Police officers have once again been warned against erecting any roadblock anywhere without official approval.

Further, no vehicle should be detained on the road for long hours without explanation.

The fresh move came after a meeting between Inspector General of police Hilary Mutyambai his deputy Edward Mbugua, regional commanders, and county commanders in Nairobi.

A communication from Mbugua said the meeting noted there is the continued erection of roadblocks on the highways without approval despite an earlier directive to the contrary.

“This morning, I have directed Ainabkoi Traffic sub-base disbanded for continued laying of a roadblock, detaining vehicle for long hours without cause and complaints of collecting bribes from motorists with impunity despite earlier directives issued for Traffic management,” said Mbugua in a memo to county commanders dated September 3.

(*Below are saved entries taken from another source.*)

theorem pvSplitGo_star (fuel : Nat) : ∀ (l cur : List Char) (acc : List (List Char)),
    l.length < fuel →
    PySem.Chars.splitOn.go ['*'] fuel l cur acc =
      acc.reverse ++ pvConsHead cur.reverse (pvParts l) := by
  induction fuel with
  | zero => intro l cur acc h; exact absurd h (Nat.not_lt_zero _)
  | succ f ihf =>
    intro l cur acc h
    cases l with
    | nil =>
      simp [PySem.Chars.splitOn.go, pvParts_nil, pvConsHead]
    | cons c rest =>
      by_cases hc : c = '*'
      · subst hc
        rw [show PySem.Chars.splitOn.go ['*'] (f + 1) ('*' :: rest) cur acc
              = PySem.Chars.splitOn.go ['*'] f rest [] (cur.reverse :: acc) from by
          simp [PySem.Chars.splitOn.go, List.isPrefixOf]]
        rw [ihf rest [] (cur.reverse :: acc) (by simpa using Nat.lt_of_succ_lt_succ h)]
        rw [pvParts_cons_star, List.reverse_nil, pvConsHead_nil_of_ne _ (pvParts_ne_nil rest)]
        simp [pvConsHead]
      · rw [show PySem.Chars.splitOn.go ['*'] (f + 1) (c :: rest) cur acc
              = PySem.Chars.splitOn.go ['*'] f rest (c :: cur) acc from by
          simp [PySem.Chars.splitOn.go, List.isPrefixOf, Ne.symm hc]]
        rw [ihf rest (c :: cur) acc (by simpa using Nat.lt_of_succ_lt_succ h)]
        rw [pvParts_cons_ne c rest hc, List.reverse_cons, pvConsHead_append]

theorem pvSplitOn_eq_parts (t : List Char) :
    PySem.Chars.splitOn t ['*'] = pvParts t := by
  unfold PySem.Chars.splitOn
  rw [pvSplitGo_star (t.length + 1) t [] [] (by omega)]
  simp [pvConsHead_nil_of_ne _ (pvParts_ne_nil t)]

-- ---- endswith('\\') facts ----

theorem pvLast_suffix (p : List Char) (c : Char) : [c] <:+ p ↔ p.getLast? = some c := by
  constructor
  · rintro ⟨r, rfl⟩; simp
  · intro h
    rcases List.eq_nil_or_concat p with rfl | ⟨q, d, rfl⟩
    · simp at h
    · simp only [List.concat_eq_append, List.getLast?_concat, Option.some.injEq] at h
      subst h
      exact ⟨q, by simp⟩

theorem pvEnds_iff (p : List Char) :
    PySem.Chars.endswith p ['\\'] = true ↔ p.getLast? = some '\\' :=
  (PySem.Chars.endswith_iff p ['\\']).trans (pvLast_suffix p '\\')

theorem pvEnds_append (x p1 : List Char) (h : p1 ≠ []) :
    PySem.Chars.endswith (x ++ p1) ['\\'] = PySem.Chars.endswith p1 ['\\'] := by
  rw [Bool.eq_iff_iff, pvEnds_iff, pvEnds_iff, List.getLast?_append_of_ne_nil _ h]

theorem pvEnds_concat_star (x : List Char) :
    PySem.Chars.endswith (x ++ ['*']) ['\\'] = false := by
  rw [← Bool.not_eq_true, pvEnds_iff]
  simp

-- ---- Source B's loop: recursive form and its unfolding equations ----

-- Source B's segment-consumption, in recursive form (proof helper; strongGoIter is its accumulator version)
def strongGoB (parts : List (List Char)) : List Char :=
  match parts with
  | [] => []
  | [p] => p
  | h :: p1 :: rest =>
    if PySem.Chars.endswith h ['\\'] then
      strongGoB ((h.dropLast ++ '*' :: p1) :: rest)
    else
      match rest with
      | [] => h ++ '*' :: p1
      | q :: rest' => h ++ "<strong>".toList ++ p1 ++ "</strong>".toList ++ strongGoB (q :: rest')
termination_by parts.length

theorem pvGoB_single (p : List Char) : strongGoB [p] = p := by rw [strongGoB.eq_def]

theorem pvGoB_merge (h p1 : List Char) (rest : List (List Char))
    (hE : PySem.Chars.endswith h ['\\'] = true) :
    strongGoB (h :: p1 :: rest) = strongGoB ((h.dropLast ++ '*' :: p1) :: rest) := by
  conv_lhs => rw [strongGoB.eq_def]
  simp [hE]

theorem pvGoB_two (h p1 : List Char) (hE : PySem.Chars.endswith h ['\\'] = false) :
    strongGoB [h, p1] = h ++ '*' :: p1 := by
  conv_lhs => rw [strongGoB.eq_def]
  simp [hE]

theorem pvGoB_strong (h p1 q : List Char) (rest : List (List Char))
    (hE : PySem.Chars.endswith h ['\\'] = false) :
    strongGoB (h :: p1 :: q :: rest)
      = h ++ "<strong>".toList ++ p1 ++ "</strong>".toList ++ strongGoB (q :: rest) := by
  conv_lhs => rw [strongGoB.eq_def]
  simp [hE]

theorem pvGoB_prefix (rest : List (List Char)) (p p1 : List Char)
    (hp : PySem.Chars.endswith p ['\\'] = false) :
    strongGoB ((p ++ p1) :: rest) = p ++ strongGoB (p1 :: rest) := by
  induction rest generalizing p1 with
  | nil => rw [pvGoB_single, pvGoB_single]
  | cons q rest' ih =>
    cases h1 : PySem.Chars.endswith p1 ['\\'] with
    | true =>
      have hp1ne : p1 ≠ [] := by rintro rfl; exact absurd h1 (by decide)
      have h2 : PySem.Chars.endswith (p ++ p1) ['\\'] = true := by
        rw [pvEnds_append p p1 hp1ne]; exact h1
      rw [pvGoB_merge _ _ _ h2, pvGoB_merge _ _ _ h1,
        List.dropLast_append_of_ne_nil hp1ne, List.append_assoc]
      exact ih (p1.dropLast ++ '*' :: q)
    | false =>
      have h2 : PySem.Chars.endswith (p ++ p1) ['\\'] = false := by
        rcases eq_or_ne p1 [] with rfl | hne
        · simpa using hp
        · rw [pvEnds_append p p1 hne]; exact h1
      cases rest' with
      | nil => rw [pvGoB_two _ _ h2, pvGoB_two _ _ h1]; simp
      | cons q' rest'' =>
        rw [pvGoB_strong _ _ _ _ h2, pvGoB_strong _ _ _ _ h1]; simp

He told every commander to ensure there are no roadblocks, static traffic checks, no detaining of vehicles along the road for long hours, and no taking of bribes from motorists within their jurisdictions.

He said should complaints be raised by members of the public on the directives, investigations will be conducted to avoid victimization.

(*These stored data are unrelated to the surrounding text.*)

-- pv_equiv track=rewrite | github.com/alvin-the-programmer/foobar-2 | lovely-lucky-lambs/solution.py | max_henchmen_when_stingy
-- ===== SOURCE A (Python) =====
-- def max_henchmen_when_stingy(total_lambs):
--     curr_cost = 1
--     henchmen = []
--     while total_lambs >= curr_cost:
--         total_lambs -= curr_cost
--         henchmen.append(curr_cost)
--         if len(henchmen) != 1:
--             curr_cost = henchmen[-1] + henchmen[-2]
--     return len(henchmen)
-- ===== SOURCE B (Python) =====
-- def max_henchmen_when_stingy(total_lambs):
--     # sum(F(1..n)) = F(n+2) - 1, so n lambs-costs fit iff F(n+2) <= total_lambs + 1:
--     # compare each Fibonacci value against a fixed budget instead of subtracting from a remainder.
--     budget = total_lambs + 1
--     f1, f2 = 1, 2
--     count = 0
--     while f2 <= budget:
--         count += 1
--         f1, f2 = f2, f1 + f2
--     return count
-- ===== Notes on version B (the rewrite author's own statement) =====
-- stated objective: simpler
-- what changed: B drops A's growing list of past costs and running remaining-budget subtraction: it keeps two scalar Fibonacci variables and a counter, comparing each Fibonacci value against the fixed bound total_lambs+1 (using sum F(1..n) = F(n+2)-1).
import Mathlib
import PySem

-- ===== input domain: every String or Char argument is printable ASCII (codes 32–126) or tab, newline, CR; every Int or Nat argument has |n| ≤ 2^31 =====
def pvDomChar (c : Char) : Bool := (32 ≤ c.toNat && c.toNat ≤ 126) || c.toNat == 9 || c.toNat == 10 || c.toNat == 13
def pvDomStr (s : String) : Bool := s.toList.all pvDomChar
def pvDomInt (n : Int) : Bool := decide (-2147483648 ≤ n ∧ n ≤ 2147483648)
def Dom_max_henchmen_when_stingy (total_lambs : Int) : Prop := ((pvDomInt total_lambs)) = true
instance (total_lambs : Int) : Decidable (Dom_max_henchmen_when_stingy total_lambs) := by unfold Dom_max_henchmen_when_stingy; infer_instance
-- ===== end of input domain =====

-- B replaces A's list of past costs and running remaining budget by two scalar
-- Fibonacci variables compared against the fixed bound total_lambs+1 (objective: simpler).

-- ===== PORT A =====
-- A's while loop, fuel-bounded for totality (fuel only guards termination: it is
-- total_lambs.toNat + 1, enough because each iteration removes curr_cost ≥ 1 lambs).
-- henchmen[-1] / henchmen[-2] are taken with pyGet?; the .getD 0 default is never
-- used: the branch runs only when the appended list has length ≠ 1, hence ≥ 2.
def loopA : Nat → Int → Int → List Int → List Int
  | 0, _, _, henchmen => henchmen
  | fuel + 1, total_lambs, curr_cost, henchmen =>
    if curr_cost ≤ total_lambs then
      let henchmen' := henchmen ++ [curr_cost]
      let curr_cost' :=
        if henchmen'.length ≠ 1 then
          (PySem.List.pyGet? henchmen' (-1)).getD 0 + (PySem.List.pyGet? henchmen' (-2)).getD 0
        else curr_cost
      loopA fuel (total_lambs - curr_cost) curr_cost' henchmen'
    else henchmen

def max_henchmen_when_stingy (total_lambs : Int) : Int :=
  ((loopA (total_lambs.toNat + 1) total_lambs 1 []).length : Int)

-- ===== PORT B =====
-- Source B's while loop, fuel-bounded for totality (same fuel bound; each iteration
-- grows f2 by f1 ≥ 1 toward the fixed budget).
def loopB : Nat → Int → Int → Int → Int → Int
  | 0, _, _, _, count => count
  | fuel + 1, budget, f1, f2, count =>
    if f2 ≤ budget then loopB fuel budget f2 (f1 + f2) (count + 1) else count

def max_henchmen_when_stingy_alt (total_lambs : Int) : Int :=
  loopB (total_lambs.toNat + 1) (total_lambs + 1) 1 2 0

-- ===== PRECONDITION & SPEC =====
def Spec_max_henchmen_when_stingy (total_lambs : Int) (out : Int) : Prop := out = max_henchmen_when_stingy_alt total_lambs
instance (total_lambs : Int) (out : Int) : Decidable (Spec_max_henchmen_when_stingy total_lambs out) := by unfold Spec_max_henchmen_when_stingy; infer_instance

-- ===== CLAIM (what is proved, stated in full; the proofs are below) =====
def Claim_equal_max_henchmen_when_stingy : Prop := ∀ (total_lambs : Int), Dom_max_henchmen_when_stingy total_lambs → Spec_max_henchmen_when_stingy total_lambs (max_henchmen_when_stingy total_lambs)

-- ===== LEMMAS AND PROOFS =====

-- One steady-state iteration of A's loop: appending curr to a nonempty list r ++ [q]
-- triggers the len ≠ 1 branch, and henchmen[-1] + henchmen[-2] = curr + q.
theorem loopA_step (n : Nat) (t curr q : Int) (r : List Int) (hcond : curr ≤ t) :
    loopA (n + 1) t curr (r ++ [q])
      = loopA n (t - curr) (curr + q) ((r ++ [q]) ++ [curr]) := by
  rw [loopA, if_pos hcond]
  have hlen : ((r ++ [q]) ++ [curr]).length ≠ 1 := by simp
  show loopA n (t - curr)
      (if ((r ++ [q]) ++ [curr]).length ≠ 1 then
        (PySem.List.pyGet? ((r ++ [q]) ++ [curr]) (-1)).getD 0
          + (PySem.List.pyGet? ((r ++ [q]) ++ [curr]) (-2)).getD 0
      else curr) ((r ++ [q]) ++ [curr]) = _
  rw [if_pos hlen]
  have hg1 : (PySem.List.pyGet? ((r ++ [q]) ++ [curr]) (-1)).getD 0 = curr := by
    rw [PySem.List.pyGet?_neg_one_append_singleton]; rfl
  have hg2 : (PySem.List.pyGet? ((r ++ [q]) ++ [curr]) (-2)).getD 0 = q := by
    have h2 : (2 : Nat) ≤ ((r ++ [q]) ++ [curr]).length := by simp
    rw [PySem.List.pyGet?_neg_ofNat _ 2 (by omega) h2]
    have hl : ((r ++ [q]) ++ [curr]).length - 2 = r.length := by simp
    rw [hl, List.append_assoc]
    rw [List.getElem?_append_right (by omega : r.length ≤ r.length)]
    simp
  rw [hg1, hg2]

-- A's first iteration: the singleton list keeps curr_cost = 1.
theorem loopA_first (n : Nat) (t : Int) (h1 : 1 ≤ t) :
    loopA (n + 1) t 1 [] = loopA n (t - 1) 1 [1] := by
  rw [loopA, if_pos h1]
  show loopA n (t - 1)
      (if ([1] : List Int).length ≠ 1 then
        (PySem.List.pyGet? ([1] : List Int) (-1)).getD 0
          + (PySem.List.pyGet? ([1] : List Int) (-2)).getD 0
      else 1) [1] = _
  rw [if_neg (by decide)]

-- Lock-step simulation past the first iteration: A's state (t, curr, r ++ [q])
-- with 1 ≤ q ≤ curr corresponds to B's state budget = t + curr + q,
-- f1 = curr + q, f2 = 2*curr + q; both loops then iterate in lock step.
theorem sim : ∀ (fuelA fuelB : Nat) (t curr q count : Int) (r : List Int),
    t.toNat < fuelA → t.toNat < fuelB → 1 ≤ q → q ≤ curr →
    ((loopA fuelA t curr (r ++ [q])).length : Int) - (r.length + 1)
      = loopB fuelB (t + curr + q) (curr + q) (2 * curr + q) count - count := by
  intro fuelA
  induction fuelA with
  | zero => intro fuelB t curr q count r hA; omega
  | succ n ih =>
    intro fuelB t curr q count r hA hB hq hqc
    cases fuelB with
    | zero => omega
    | succ m =>
      by_cases hcond : curr ≤ t
      · rw [loopA_step n t curr q r hcond, loopB, if_pos (by omega)]
        have step := ih m (t - curr) (curr + q) curr (count + 1) (r ++ [q])
          (by omega) (by omega) (by omega) (by omega)
        rw [show t - curr + (curr + q) + curr = t + curr + q from by ring,
            show curr + q + curr = 2 * curr + q from by ring,
            show 2 * (curr + q) + curr = curr + q + (2 * curr + q) from by ring] at step
        simp only [List.length_append, List.length_cons, List.length_nil] at step ⊢
        push_cast at step ⊢
        omega
      · rw [loopA, if_neg hcond, loopB, if_neg (by omega)]
        simp

theorem spec_all (total_lambs : Int) :
    max_henchmen_when_stingy total_lambs = max_henchmen_when_stingy_alt total_lambs := by
  unfold max_henchmen_when_stingy max_henchmen_when_stingy_alt
  by_cases h1 : 1 ≤ total_lambs
  · -- one iteration of each loop, then the lock-step simulation
    obtain ⟨k, hk⟩ : ∃ k, total_lambs.toNat + 1 = k + 2 :=
      ⟨total_lambs.toNat - 1, by omega⟩
    rw [hk, loopA_first (k + 1) total_lambs h1, loopB, if_pos (by omega)]
    have step := sim (k + 1) (k + 1) (total_lambs - 1) 1 1 (0 + 1) []
      (by omega) (by omega) (by omega) (by omega)
    rw [show total_lambs - 1 + 1 + 1 = total_lambs + 1 from by ring] at step
    norm_num at step
    simpa using step
  · -- total_lambs ≤ 0: both loops exit at once
    have ht : total_lambs.toNat = 0 := by omega
    rw [ht, loopA, if_neg (by omega), loopB, if_neg (by omega)]
    simp

-- ===== VERDICT (by name: the statement is the Claim_ definition above) =====
theorem max_henchmen_when_stingy_spec : Claim_equal_max_henchmen_when_stingy := by
  intro total_lambs _
  exact spec_all total_lambs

“However, when an element of truth will be established, stiff action is taken against the individual errant officer but the whole sub base will be disbanded.

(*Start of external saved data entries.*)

-- pv_equiv track=rewrite | github.com/miliar/Code_Jam_Webscraper | solutions_python/Problem_96/1727.py | ValidTriplet
-- ===== SOURCE A (Python) =====
-- import math
--
-- def IsSurprising(scorelist):
--     if math.fabs(scorelist[0] - scorelist[2]) >= 2:
--         return True
--     return False
--
-- def ValidTriplet(scores, p, S):
--
--     # Scan for non surprising
--     for scorelist in scores:
--         if scorelist[2] >= p and IsSurprising(scorelist) == False:
--             return scorelist
--
--     # Scan for surprising
--     for scorelist in scores:
--         if scorelist[2] >= p and IsSurprising(scorelist) == True and S > 0:
--             return scorelist
--
--     return None
-- ===== SOURCE B (Python) =====
-- def ValidTriplet(scores, p, S):
--     candidate = None
--     for sl in scores:
--         if sl[2] >= p:
--             if abs(sl[0] - sl[2]) < 2:
--                 return sl
--             if candidate is None:
--                 candidate = sl
--     return candidate if S > 0 else None
-- ===== Notes on version B (the rewrite author's own statement) =====
-- stated objective: simpler
-- what changed: Replaces A's two full scans (first for non-surprising, then for surprising) by one single pass that returns a qualifying non-surprising row immediately and remembers the first qualifying surprising row as a candidate, returned after the loop only when S > 0.
-- outside the precondition, e.g. on ValidTriplet([[10, 10, 10], [0]], 0, 0): A returns [10, 10, 10], B returns [10, 10, 10]
import Mathlib
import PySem

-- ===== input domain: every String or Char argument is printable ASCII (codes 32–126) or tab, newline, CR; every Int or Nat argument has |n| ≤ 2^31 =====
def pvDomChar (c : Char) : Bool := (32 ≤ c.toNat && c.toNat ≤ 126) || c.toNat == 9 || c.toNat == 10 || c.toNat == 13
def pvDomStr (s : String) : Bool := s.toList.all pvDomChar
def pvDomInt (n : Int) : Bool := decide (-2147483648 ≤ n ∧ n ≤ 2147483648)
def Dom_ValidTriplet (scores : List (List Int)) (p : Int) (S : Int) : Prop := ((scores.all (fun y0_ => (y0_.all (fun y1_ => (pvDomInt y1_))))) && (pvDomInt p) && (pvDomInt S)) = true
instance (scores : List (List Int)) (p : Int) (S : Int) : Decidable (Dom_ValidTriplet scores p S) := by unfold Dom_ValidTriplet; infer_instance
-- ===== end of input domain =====

-- B replaces A's two full scans by one single pass keeping the first surprising candidate (objective: simpler).

-- ===== PORT A =====
-- scorelist[i]; Pre_ guarantees every row has length ≥ 3, so the index is in range there
def pvIdx (sl : List Int) (i : Int) : Int := (PySem.List.pyGet? sl i).getD 0

-- IsSurprising: math.fabs(sl[0] - sl[2]) >= 2 (exact on |int| ≤ 2^31: the difference is exact in a double)
def pyIsSurprising (sl : List Int) : Bool := if 2 ≤ |pvIdx sl 0 - pvIdx sl 2| then true else false

-- first loop of A: scan for non-surprising
def pvScan1 (scores : List (List Int)) (p : Int) : Option (List Int) :=
  match scores with
  | [] => none
  | sl :: rest =>
    if p ≤ pvIdx sl 2 ∧ pyIsSurprising sl = false then some sl else pvScan1 rest p

-- second loop of A: scan for surprising (S > 0 inside the condition, as in A)
def pvScan2 (scores : List (List Int)) (p : Int) (S : Int) : Option (List Int) :=
  match scores with
  | [] => none
  | sl :: rest =>
    if p ≤ pvIdx sl 2 ∧ pyIsSurprising sl = true ∧ S > 0 then some sl else pvScan2 rest p S

def ValidTriplet (scores : List (List Int)) (p : Int) (S : Int) : Option (List Int) :=
  match pvScan1 scores p with
  | some sl => some sl
  | none => pvScan2 scores p S

-- ===== PORT B =====
-- single pass; `cand` is the stored first surprising qualifying row (None until set)
def pvAltGo (scores : List (List Int)) (p : Int) (S : Int) (cand : Option (List Int)) : Option (List Int) :=
  match scores with
  | [] => if S > 0 then cand else none
  | sl :: rest =>
    if p ≤ pvIdx sl 2 then
      if |pvIdx sl 0 - pvIdx sl 2| < 2 then some sl
      else pvAltGo rest p S (if cand.isNone then some sl else cand)
    else pvAltGo rest p S cand

def ValidTriplet_alt (scores : List (List Int)) (p : Int) (S : Int) : Option (List Int) :=
  pvAltGo scores p S none

-- ===== PRECONDITION & SPEC =====
-- Pre_ excludes score lists containing a row shorter than 3 entries, on which A raises IndexError
-- (unless an earlier non-surprising qualifying row returns first — then both programs agree anyway).
def Pre_ValidTriplet (scores : List (List Int)) (p : Int) (S : Int) : Prop :=
  ∀ sl ∈ scores, 3 ≤ sl.length
instance (scores : List (List Int)) (p : Int) (S : Int) : Decidable (Pre_ValidTriplet scores p S) := by
  unfold Pre_ValidTriplet; infer_instance

def pvWitness_ValidTriplet : List (List Int) × Int × Int := ([[1, 2, 3], [0, 5, 10]], 3, 1)

def Spec_ValidTriplet (scores : List (List Int)) (p : Int) (S : Int) (out : Option (List Int)) : Prop := out = ValidTriplet_alt scores p S
instance (scores : List (List Int)) (p : Int) (S : Int) (out : Option (List Int)) : Decidable (Spec_ValidTriplet scores p S out) := by unfold Spec_ValidTriplet; infer_instance

-- ===== CLAIM (what is proved, stated in full; the proofs are below) =====
def Claim_equal_ValidTriplet : Prop := ∀ (scores : List (List Int)) (p : Int) (S : Int), Dom_ValidTriplet scores p S → Pre_ValidTriplet scores p S → Spec_ValidTriplet scores p S (ValidTriplet scores p S)

-- ===== LEMMAS AND PROOFS =====

-- A's second scan is none whenever S ≤ 0
theorem pvScan2_nonpos (scores : List (List Int)) (p : Int) (S : Int) (h : ¬ S > 0) :
    pvScan2 scores p S = none := by
  induction scores with
  | nil => rfl
  | cons sl rest ih =>
    simp only [pvScan2]
    rw [if_neg (by tauto)]
    exact ih

-- once a candidate is stored, B returns A's first-scan result, else the candidate gated by S
theorem pvAltGo_some (scores : List (List Int)) (p : Int) (S : Int) (c : List Int) :
    pvAltGo scores p S (some c) =
      match pvScan1 scores p with
      | some sl => some sl
      | none => if S > 0 then some c else none := by
  induction scores with
  | nil => rfl
  | cons sl rest ih =>
    simp only [pvAltGo, pvScan1]
    by_cases hq : p ≤ pvIdx sl 2
    · rw [if_pos hq]
      by_cases hs : |pvIdx sl 0 - pvIdx sl 2| < 2
      · have hsurp : pyIsSurprising sl = false := by simp [pyIsSurprising]; omega
        rw [if_pos hs, if_pos ⟨hq, hsurp⟩]
      · have hsurp : pyIsSurprising sl = true := by simp [pyIsSurprising]; omega
        have hcond : ¬ (p ≤ pvIdx sl 2 ∧ pyIsSurprising sl = false) := by simp [hsurp]
        rw [if_neg hs, if_neg hcond]
        simpa using ih
    · rw [if_neg hq, if_neg (by tauto)]
      exact ih

-- main invariant: B with empty candidate equals A's two-scan result
theorem pvAltGo_none (scores : List (List Int)) (p : Int) (S : Int) :
    pvAltGo scores p S none =
      match pvScan1 scores p with
      | some sl => some sl
      | none => pvScan2 scores p S := by
  induction scores with
  | nil => simp [pvAltGo, pvScan1, pvScan2]
  | cons sl rest ih =>
    simp only [pvAltGo, pvScan1, pvScan2]
    by_cases hq : p ≤ pvIdx sl 2
    · rw [if_pos hq]
      by_cases hs : |pvIdx sl 0 - pvIdx sl 2| < 2
      · have hsurp : pyIsSurprising sl = false := by simp [pyIsSurprising]; omega
        rw [if_pos hs, if_pos ⟨hq, hsurp⟩]
      · have hsurp : pyIsSurprising sl = true := by simp [pyIsSurprising]; omega
        have hcond : ¬ (p ≤ pvIdx sl 2 ∧ pyIsSurprising sl = false) := by simp [hsurp]
        rw [if_neg hs, if_neg hcond]
        simp only [Option.isNone_none, if_true]
        rw [pvAltGo_some]
        by_cases hS : S > 0
        · have hc2 : p ≤ pvIdx sl 2 ∧ pyIsSurprising sl = true ∧ S > 0 := ⟨hq, hsurp, hS⟩
          rw [if_pos hS, if_pos hc2]
        · rw [if_neg hS, pvScan2_nonpos rest p S hS]
          cases pvScan1 rest p <;> simp [hS]
    · rw [if_neg hq, if_neg (by tauto), if_neg (by tauto)]
      exact ih

-- ===== VERDICT (by name: the statement is the Claim_ definition above) =====
theorem ValidTriplet_spec : Claim_equal_ValidTriplet := by
  intro scores p S _ _
  unfold Spec_ValidTriplet ValidTriplet ValidTriplet_alt
  rw [pvAltGo_none]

He told the commanders to ensure close and maximum supervision on traffic management and the concerned base commanders.

“I will call a meeting next week to draw proper strategy and review our progress on this subject matter,” he said.

This is the third time in a year that the police commanders are meeting to discuss the issue of traffic management.

The meeting took place at the Police Pavilion in Nairobi on September 2.

Earlier directive

An earlier directive said any approved roadblock must be staffed by a multi-agency team and have an approved purpose — not personal enrichment.

This followed public complaints that the barriers are still being erected despite an earlier order to remove them.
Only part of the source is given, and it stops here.